Chemistry appeals to me particularly because it deals with the concrete and relatively easy to measure things - atoms and assemblages called molecules, on which definitive experiments can usually be done. These are real things that we can see and play around with. They are like Lego blocks that we make things with. We can check whether there really is anything in the diluted water, and actually measure the structure and stability of the new form of water, and put a number on the extra energy we are getting out from the fusion experiments. But many chemists accept chemical evolution! Why? Not because of definitive experiments. Consensus is not a criterion for truth.

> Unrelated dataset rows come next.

-- escape lemma: from a marked node, any path to an unmarked node passes the frontier Q
theorem pvPathEscape {matrix : List (List Int)} {vis Q : Nat → Prop}
    (hclosed : ∀ w, vis w → Q w ∨ ∀ x, pvE matrix w x → vis x) :
    ∀ w v, pvR matrix w v → vis w → ¬ vis v → ∃ q, Q q ∧ pvR matrix q v := by
  intro w v h
  induction h using Relation.ReflTransGen.head_induction_on with
  | refl => intro hv hnv; exact absurd hv hnv
  | head hstep htail ih =>
    rename_i a c
    intro ha hnv
    rcases hclosed a ha with hq | hall
    · exact ⟨a, hq, Relation.ReflTransGen.head hstep htail⟩
    · exact ih (hall _ hstep) hnv

-- ---------- A side, Nat level ----------
def pvGRow (rw : List Int) (st : List Bool × List Int) (k : Nat) : List Bool × List Int :=
  if (rw.getD k 0 == 1) && !(st.1.getD k false) then (st.1.set k true, st.2 ++ [(k : Int)])
  else st

def pvNew (rw : List Int) (vis : List Bool) (l : List Nat) : List Nat :=
  l.filter (fun k => (rw.getD k 0 == 1) && !(vis.getD k false))

def pvMarks (vis : List Bool) (S : List Nat) : List Bool :=
  S.foldl (fun v k => v.set k true) vis

theorem pvBfsStep_nat (matrix : List (List Int)) (current : Int)
    (st : List Bool × List Int) (k : Nat) :
    pvBfsStep matrix current st (k : Int)
      = pvGRow (PySem.List.pyGetD matrix current []) st k := by
  simp [pvBfsStep, pvGRow]

theorem pvMarks_length (vis : List Bool) (S : List Nat) :
    (pvMarks vis S).length = vis.length := by
  induction S generalizing vis with
  | nil => rfl
  | cons k S ih => simp [pvMarks, List.foldl_cons] at *; rw [ih]; simp

theorem pvMarks_getD (vis : List Bool) (S : List Nat) (hS : ∀ k ∈ S, k < vis.length) (j : Nat) :
    (pvMarks vis S).getD j false = (vis.getD j false || decide (j ∈ S)) := by
  induction S generalizing vis with
  | nil => simp [pvMarks]
  | cons k S ih =>
    have hk := hS k (by simp)
    have hrest : ∀ x ∈ S, x < (vis.set k true).length := by
      intro x hx; simpa using hS x (by simp [hx])
    have := ih (vis.set k true) hrest
    simp only [pvMarks, List.foldl_cons] at *
    rw [this]
    by_cases hj : j = k
    · subst hj
      rw [pvGetD_set_self _ _ hk]
      simp
    · rw [pvGetD_set_ne _ _ hj]
      simp [List.mem_cons, hj]

theorem pvMarks_count (vis : List Bool) (S : List Nat) (hnd : S.Nodup)
    (hS : ∀ k ∈ S, k < vis.length ∧ vis.getD k false = false) :
    (pvMarks vis S).count false + S.length = vis.count false := by
  induction S generalizing vis with
  | nil => simp [pvMarks]
  | cons k S ih =>
    rcases hS k (by simp) with ⟨hk, hkf⟩
    have hknotin : k ∉ S := (List.nodup_cons.mp hnd).1
    have hrest : ∀ x ∈ S, x < (vis.set k true).length ∧ (vis.set k true).getD x false = false := by
      intro x hx
      refine ⟨by simpa using (hS x (by simp [hx])).1, ?_⟩
      rw [pvGetD_set_ne _ _ (by rintro rfl; exact hknotin hx)]
      exact (hS x (by simp [hx])).2
    have := ih (vis.set k true) (List.nodup_cons.mp hnd).2 hrest
    have hcnt := pvCount_false_set hk hkf
    simp only [pvMarks, List.foldl_cons, List.length_cons] at *
    omega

The nuclear physicist or the cosmologist has rather different problems to deal with - because nuclear particles are very small and elusive, we can only see their effects, not see them. And there is only one universe as far as we can tell, which came into existence once in a rather unique way. Thus the cosmologist and nuclear physicist can't use many of the experiments that I use as a chemist- checking what things look like, and how consistently phenomena reproduce themselves on other days.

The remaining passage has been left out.